(Saved data entries)
╭──

-- pv_equiv track=rewrite | github.com/levishilf/RenderDocMCP | renderdoc_extension/services/pipeline_service.py | _pick_best_disassembly_target
-- ===== SOURCE A (Python) =====
-- def _pick_best_disassembly_target(targets):
--     """Pick the most human-readable disassembly target.
--
--     Priority order:
--     1. GLSL (cross-compiled from SPIR-V, most readable for mobile)
--     2. HLSL (cross-compiled, readable for desktop)
--     3. Anything that looks like high-level source
--     4. SPIR-V (IL) as fallback
--     5. First available target as last resort
--     """
--     targets_lower = [(t, t.lower()) for t in targets]
--
--     # Prefer GLSL cross-compiled
--     for t, tl in targets_lower:
--         if "glsl" in tl and ("cross" in tl or "compil" in tl):
--             return t
--
--     # Then plain GLSL
--     for t, tl in targets_lower:
--         if "glsl" in tl:
--             return t
--
--     # Then HLSL cross-compiled
--     for t, tl in targets_lower:
--         if "hlsl" in tl and ("cross" in tl or "compil" in tl):
--             return t
--
--     # Then plain HLSL
--     for t, tl in targets_lower:
--         if "hlsl" in tl:
--             return t
--
--     # Skip raw IL targets, look for anything else
--     for t, tl in targets_lower:
--         if "il" not in tl and "bytecode" not in tl and "binary" not in tl:
--             return t
--
--     # Fallback: first target
--     return targets[0]
-- ===== SOURCE B (Python) =====
-- def _rank(t):
--     tl = t.lower()
--     if "glsl" in tl and ("cross" in tl or "compil" in tl):
--         return 1
--     if "glsl" in tl:
--         return 2
--     if "hlsl" in tl and ("cross" in tl or "compil" in tl):
--         return 3
--     if "hlsl" in tl:
--         return 4
--     if "il" not in tl and "bytecode" not in tl and "binary" not in tl:
--         return 5
--     return 6
--
--
-- def _pick_best_disassembly_target(targets):
--     best = targets[0]
--     best_rank = _rank(best)
--     for t in targets[1:]:
--         r = _rank(t)
--         if r < best_rank:
--             best, best_rank = t, r
--     return best
-- ===== Notes on version B (the rewrite author's own statement) =====
-- stated objective: simpler
-- what changed: Replaces A's five sequential priority scans over the list with a single readability-rank function and one pass that keeps the earliest minimum-rank target.
import Mathlib
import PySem

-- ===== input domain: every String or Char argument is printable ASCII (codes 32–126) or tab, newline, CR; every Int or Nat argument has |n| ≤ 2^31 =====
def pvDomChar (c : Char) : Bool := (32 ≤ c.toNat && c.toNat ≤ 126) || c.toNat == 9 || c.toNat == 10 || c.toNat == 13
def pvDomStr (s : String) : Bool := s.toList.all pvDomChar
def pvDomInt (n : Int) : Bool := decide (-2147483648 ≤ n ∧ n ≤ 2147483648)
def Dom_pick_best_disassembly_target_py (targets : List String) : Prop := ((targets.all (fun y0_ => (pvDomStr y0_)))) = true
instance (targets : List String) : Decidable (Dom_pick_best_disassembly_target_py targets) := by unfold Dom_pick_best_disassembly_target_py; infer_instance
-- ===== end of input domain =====

-- B replaces A's five sequential priority scans with a readability rank and one pass keeping the
-- earliest minimum-rank target (objective: simpler).

-- ===== PORT A =====
def pick_best_disassembly_target_py (targets : List String) : String :=
  let targets_lower := targets.map (fun t => (t, PySem.Str.lower t))
  match targets_lower.find? (fun p =>
      PySem.Str.isIn "glsl" p.2 && (PySem.Str.isIn "cross" p.2 || PySem.Str.isIn "compil" p.2)) with
  | some p => p.1
  | none =>
  match targets_lower.find? (fun p => PySem.Str.isIn "glsl" p.2) with
  | some p => p.1
  | none =>
  match targets_lower.find? (fun p =>
      PySem.Str.isIn "hlsl" p.2 && (PySem.Str.isIn "cross" p.2 || PySem.Str.isIn "compil" p.2)) with
  | some p => p.1
  | none =>
  match targets_lower.find? (fun p => PySem.Str.isIn "hlsl" p.2) with
  | some p => p.1
  | none =>
  match targets_lower.find? (fun p =>
      !PySem.Str.isIn "il" p.2 && !PySem.Str.isIn "bytecode" p.2 && !PySem.Str.isIn "binary" p.2) with
  | some p => p.1
  | none =>
  -- targets[0]; none = IndexError (empty list), excluded by Pre_
  match PySem.List.pyGet? targets 0 with
  | some t => t
  | none => ""

-- ===== PORT B =====
def pvRank (t : String) : Int :=
  let tl := PySem.Str.lower t
  if PySem.Str.isIn "glsl" tl && (PySem.Str.isIn "cross" tl || PySem.Str.isIn "compil" tl) then 1
  else if PySem.Str.isIn "glsl" tl then 2
  else if PySem.Str.isIn "hlsl" tl && (PySem.Str.isIn "cross" tl || PySem.Str.isIn "compil" tl) then 3
  else if PySem.Str.isIn "hlsl" tl then 4
  else if !PySem.Str.isIn "il" tl && !PySem.Str.isIn "bytecode" tl && !PySem.Str.isIn "binary" tl then 5
  else 6

def pick_best_disassembly_target_py_alt (targets : List String) : String :=
  match targets with
  | [] => ""  -- targets[0] = IndexError in Python; excluded by Pre_
  | t0 :: rest =>
    (rest.foldl
      (fun (acc : String × Int) t => if pvRank t < acc.2 then (t, pvRank t) else acc)
      (t0, pvRank t0)).1

-- ===== PRECONDITION & SPEC =====
-- Pre_ excludes only the empty list, on which the Python A raises IndexError (targets[0]).
def Pre_pick_best_disassembly_target_py (targets : List String) : Prop := targets ≠ []
instance (targets : List String) : Decidable (Pre_pick_best_disassembly_target_py targets) := by
  unfold Pre_pick_best_disassembly_target_py; infer_instance
def pvWitness_pick_best_disassembly_target_py : List String := ["SPIR-V IL", "GLSL (cross-compiled)"]
def Spec_pick_best_disassembly_target_py (targets : List String) (out : String) : Prop := out = pick_best_disassembly_target_py_alt targets
instance (targets : List String) (out : String) : Decidable (Spec_pick_best_disassembly_target_py targets out) := by unfold Spec_pick_best_disassembly_target_py; infer_instance

-- ===== CLAIM (what is proved, stated in full; the proofs are below) =====
def Claim_equal_pick_best_disassembly_target_py : Prop := ∀ (targets : List String), Dom_pick_best_disassembly_target_py targets → Pre_pick_best_disassembly_target_py targets → Spec_pick_best_disassembly_target_py targets (pick_best_disassembly_target_py targets)

-- ===== LEMMAS AND PROOFS =====

-- recursive form of B's fold (first element of minimal rank, earliest wins)
def pvFM : String → List String → String
  | a, [] => a
  | a, x :: xs => if pvRank x < pvRank a then pvFM x xs else pvFM a xs

theorem pvFold_eq_fm (xs : List String) : ∀ a : String,
    xs.foldl (fun (acc : String × Int) t => if pvRank t < acc.2 then (t, pvRank t) else acc)
      (a, pvRank a) = (pvFM a xs, pvRank (pvFM a xs)) := by
  induction xs with
  | nil => intro a; simp [pvFM]
  | cons x xs ih =>
    intro a
    simp only [List.foldl_cons, pvFM]
    by_cases h : pvRank x < pvRank a
    · simp [h, ih x]
    · simp [h, ih a]

theorem pvFM_min (xs : List String) : ∀ a t : String, t ∈ a :: xs → pvRank (pvFM a xs) ≤ pvRank t := by
  induction xs with
  | nil =>
    intro a t ht
    simp only [List.mem_cons, List.not_mem_nil, or_false] at ht
    subst ht; simp [pvFM]
  | cons x xs ih =>
    intro a t ht
    simp only [List.mem_cons] at ht
    simp only [pvFM]
    by_cases h : pvRank x < pvRank a
    · rw [if_pos h]
      have hx := ih x x (by simp)
      rcases ht with rfl | rfl | ht
      · omega
      · exact hx
      · exact ih x t (List.mem_cons_of_mem x ht)
    · rw [if_neg h]
      have ha := ih a a (by simp)
      rcases ht with rfl | rfl | ht
      · exact ha
      · omega
      · exact ih a t (List.mem_cons_of_mem a ht)

theorem pvFM_cons_lt (x a : String) (xs : List String) (h : pvRank x < pvRank a) :
    pvFM a (x :: xs) = pvFM x xs := by
  simp [pvFM, h]

theorem pvFM_cons_ge (x a : String) (xs : List String) (h : ¬ pvRank x < pvRank a) :
    pvFM a (x :: xs) = pvFM a xs := by
  simp [pvFM, h]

╰──

-- Exercise brief --
Report how many lines of the entries hold the word "bytecode". Nothing else is needed.

-- Result --
4